- [Data for review]:

-- pv_equiv track=rewrite | github.com/Ramesh-Arvind/ARTV-RED-TEAM | agents.py | _identify_escalation_pattern
-- ===== SOURCE A (Python) =====
-- from typing import List, Dict, Tuple, Any
-- from typing import List, Dict, Tuple, Any
--
-- def _identify_escalation_pattern(conversation: List) -> str:
--     """Identify the escalation pattern used"""
--
--     trust_levels = [c["trust_level"] for c in conversation]
--
--     if trust_levels == sorted(trust_levels):
--         return "linear_escalation"
--     elif trust_levels[-1] > trust_levels[0]:
--         return "progressive_with_setbacks"
--     else:
--         return "no_escalation"
-- ===== SOURCE B (Python) =====
-- def _identify_escalation_pattern(conversation):
--     """Identify the escalation pattern used (single pass, no sort)."""
--     first = None
--     prev = None
--     monotone = True
--     for c in conversation:
--         t = c["trust_level"]
--         if first is None:
--             first = t
--         elif t < prev:
--             monotone = False
--         prev = t
--     if monotone:
--         return "linear_escalation"
--     if prev > first:
--         return "progressive_with_setbacks"
--     return "no_escalation"
-- ===== Notes on version B (the rewrite author's own statement) =====
-- stated objective: faster
-- what changed: Replaces the build-list-then-sort-and-compare test (plus endpoint indexing) with one linear scan that tracks first, previous and a monotonicity flag.
import Mathlib
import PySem

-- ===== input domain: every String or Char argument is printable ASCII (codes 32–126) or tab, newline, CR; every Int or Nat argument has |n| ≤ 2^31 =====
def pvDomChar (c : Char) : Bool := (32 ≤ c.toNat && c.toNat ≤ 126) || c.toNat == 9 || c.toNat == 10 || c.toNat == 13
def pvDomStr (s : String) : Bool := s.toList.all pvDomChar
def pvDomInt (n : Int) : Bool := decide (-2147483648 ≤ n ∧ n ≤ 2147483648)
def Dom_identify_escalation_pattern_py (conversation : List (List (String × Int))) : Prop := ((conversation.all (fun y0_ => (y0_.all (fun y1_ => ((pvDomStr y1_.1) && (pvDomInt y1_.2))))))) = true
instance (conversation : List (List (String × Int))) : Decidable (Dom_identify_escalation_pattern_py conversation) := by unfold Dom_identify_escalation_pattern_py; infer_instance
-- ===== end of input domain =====

-- B replaces A's build-list / sort-and-compare test by one linear scan tracking first, previous and a
-- monotonicity flag (O(n) instead of O(n log n)); return value equivalence is proved below.

-- ===== PORT A =====
-- dict lookup c["trust_level"]: first match in the association list; Pre_ guarantees the key is present
def identify_escalation_pattern_py (conversation : List (List (String × Int))) : String :=
  let trust_levels := conversation.map (fun c => (List.lookup "trust_level" c).getD 0)
  if trust_levels = PySem.List.sorted trust_levels (fun x => x) false then "linear_escalation"
  else if PySem.List.pyGetD trust_levels (-1) 0 > PySem.List.pyGetD trust_levels 0 0 then
    "progressive_with_setbacks"
  else "no_escalation"

-- ===== PORT B =====
-- loop state: (first, prev, monotone)
def bStep (s : Option Int × Option Int × Bool) (t : Int) : Option Int × Option Int × Bool :=
  match s with
  | (none, _, m) => (some t, some t, m)
  | (some f, p, m) => (some f, some t, if t < p.getD 0 then false else m)

def identify_escalation_pattern_py_alt (conversation : List (List (String × Int))) : String :=
  let st := conversation.foldl (fun s c => bStep s ((List.lookup "trust_level" c).getD 0))
              (none, none, true)
  if st.2.2 then "linear_escalation"
  else if st.1.getD 0 < st.2.1.getD 0 then "progressive_with_setbacks"
  else "no_escalation"

-- ===== PRECONDITION & SPEC =====
-- Pre_ excludes only conversations where some message dict lacks the "trust_level" key, on which A raises KeyError.
def Pre_identify_escalation_pattern_py (conversation : List (List (String × Int))) : Prop :=
  (conversation.all (fun c => (List.lookup "trust_level" c).isSome)) = true
instance (conversation : List (List (String × Int))) : Decidable (Pre_identify_escalation_pattern_py conversation) := by
  unfold Pre_identify_escalation_pattern_py; infer_instance

def pvWitness_identify_escalation_pattern_py : (List (List (String × Int))) :=
  [[("trust_level", 1)], [("trust_level", 3)], [("trust_level", 2)]]

def Spec_identify_escalation_pattern_py (conversation : List (List (String × Int))) (out : String) : Prop := out = identify_escalation_pattern_py_alt conversation
instance (conversation : List (List (String × Int))) (out : String) : Decidable (Spec_identify_escalation_pattern_py conversation out) := by unfold Spec_identify_escalation_pattern_py; infer_instance

-- ===== CLAIM (what is proved, stated in full; the proofs are below) =====
def Claim_equal_identify_escalation_pattern_py : Prop := ∀ (conversation : List (List (String × Int))), Dom_identify_escalation_pattern_py conversation → Pre_identify_escalation_pattern_py conversation → Spec_identify_escalation_pattern_py conversation (identify_escalation_pattern_py conversation)

-- ===== LEMMAS AND PROOFS =====

-- characterisation of B's loop once the first element has been seen
lemma bFold_some (tl : List Int) : ∀ (f p : Int) (m : Bool),
    tl.foldl bStep (some f, some p, m)
      = (some f, some (tl.getLastD p), m && decide (List.IsChain (· ≤ ·) (p :: tl))) := by
  induction tl with
  | nil => intro f p m; simp [List.foldl]
  | cons t rest ih =>
    intro f p m
    simp only [List.foldl, bStep, List.getLastD_cons]
    rw [ih]
    by_cases h : t < p
    · simp [List.isChain_cons_cons, h, not_le.mpr h]
    · simp [List.isChain_cons_cons, h, not_lt.mp h]

-- A's sorted-equality test is exactly chain-monotonicity
lemma sorted_self_iff_chain (tl : List Int) :
    tl = PySem.List.sorted tl (fun x => x) false ↔ List.IsChain (· ≤ ·) tl := by
  rw [List.isChain_iff_pairwise]
  constructor
  · intro h
    have := PySem.List.sorted_pairwise tl (fun x => x)
    rw [← h] at this
    simpa using this
  · intro h
    exact (PySem.List.sorted_eq_self_of_pairwise _ _ (by simpa using h)).symm

lemma getLast_cons_eq_getLastD (t : Int) (rest : List Int) :
    (t :: rest).getLast (by simp) = rest.getLastD t := by
  cases rest with
  | nil => rfl
  | cons a as => simp [List.getLast_cons, List.getLastD_eq_getLast?, List.getLast?_eq_some_getLast]

-- both programs as a function of the extracted trust-level list
lemma core_eq (tl : List Int) :
    (if tl = PySem.List.sorted tl (fun x => x) false then "linear_escalation"
     else if PySem.List.pyGetD tl (-1) 0 > PySem.List.pyGetD tl 0 0 then "progressive_with_setbacks"
     else "no_escalation")
    = (let st := tl.foldl bStep (none, none, true)
       if st.2.2 then "linear_escalation"
       else if st.1.getD 0 < st.2.1.getD 0 then "progressive_with_setbacks"
       else "no_escalation") := by
  cases tl with
  | nil => simp [List.foldl, PySem.List.sorted]
  | cons t rest =>
    have hfold : (t :: rest).foldl bStep (none, none, true)
        = (some t, some (rest.getLastD t), decide (List.IsChain (· ≤ ·) (t :: rest))) := by
      simp [List.foldl, bStep, bFold_some]
    rw [hfold]
    by_cases h : List.IsChain (· ≤ ·) (t :: rest)
    · rw [if_pos ((sorted_self_iff_chain _).mpr h)]
      simp [h]
    · have hne : (t :: rest : List Int) ≠ [] := by simp
      rw [if_neg (fun hc => h ((sorted_self_iff_chain _).mp hc))]
      simp only [h, decide_false, Bool.false_eq_true, if_false, Option.getD_some]
      rw [PySem.List.pyGetD_neg_one _ _ hne, PySem.List.pyGetD_zero_cons,
        getLast_cons_eq_getLastD]
      rfl

-- ===== VERDICT (by name: the statement is the Claim_ definition above) =====
theorem identify_escalation_pattern_py_spec : Claim_equal_identify_escalation_pattern_py := by
  intro conversation _ _
  unfold Spec_identify_escalation_pattern_py identify_escalation_pattern_py
    identify_escalation_pattern_py_alt
  have h := core_eq (conversation.map (fun c => (List.lookup "trust_level" c).getD 0))
  rw [List.foldl_map] at h
  exact h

- [What is needed]: Gather up every line from the listing above in which the word "simpa" occurs.

- [Task response]:
    simpa using this
    exact (PySem.List.sorted_eq_self_of_pairwise _ _ (by simpa using h)).symm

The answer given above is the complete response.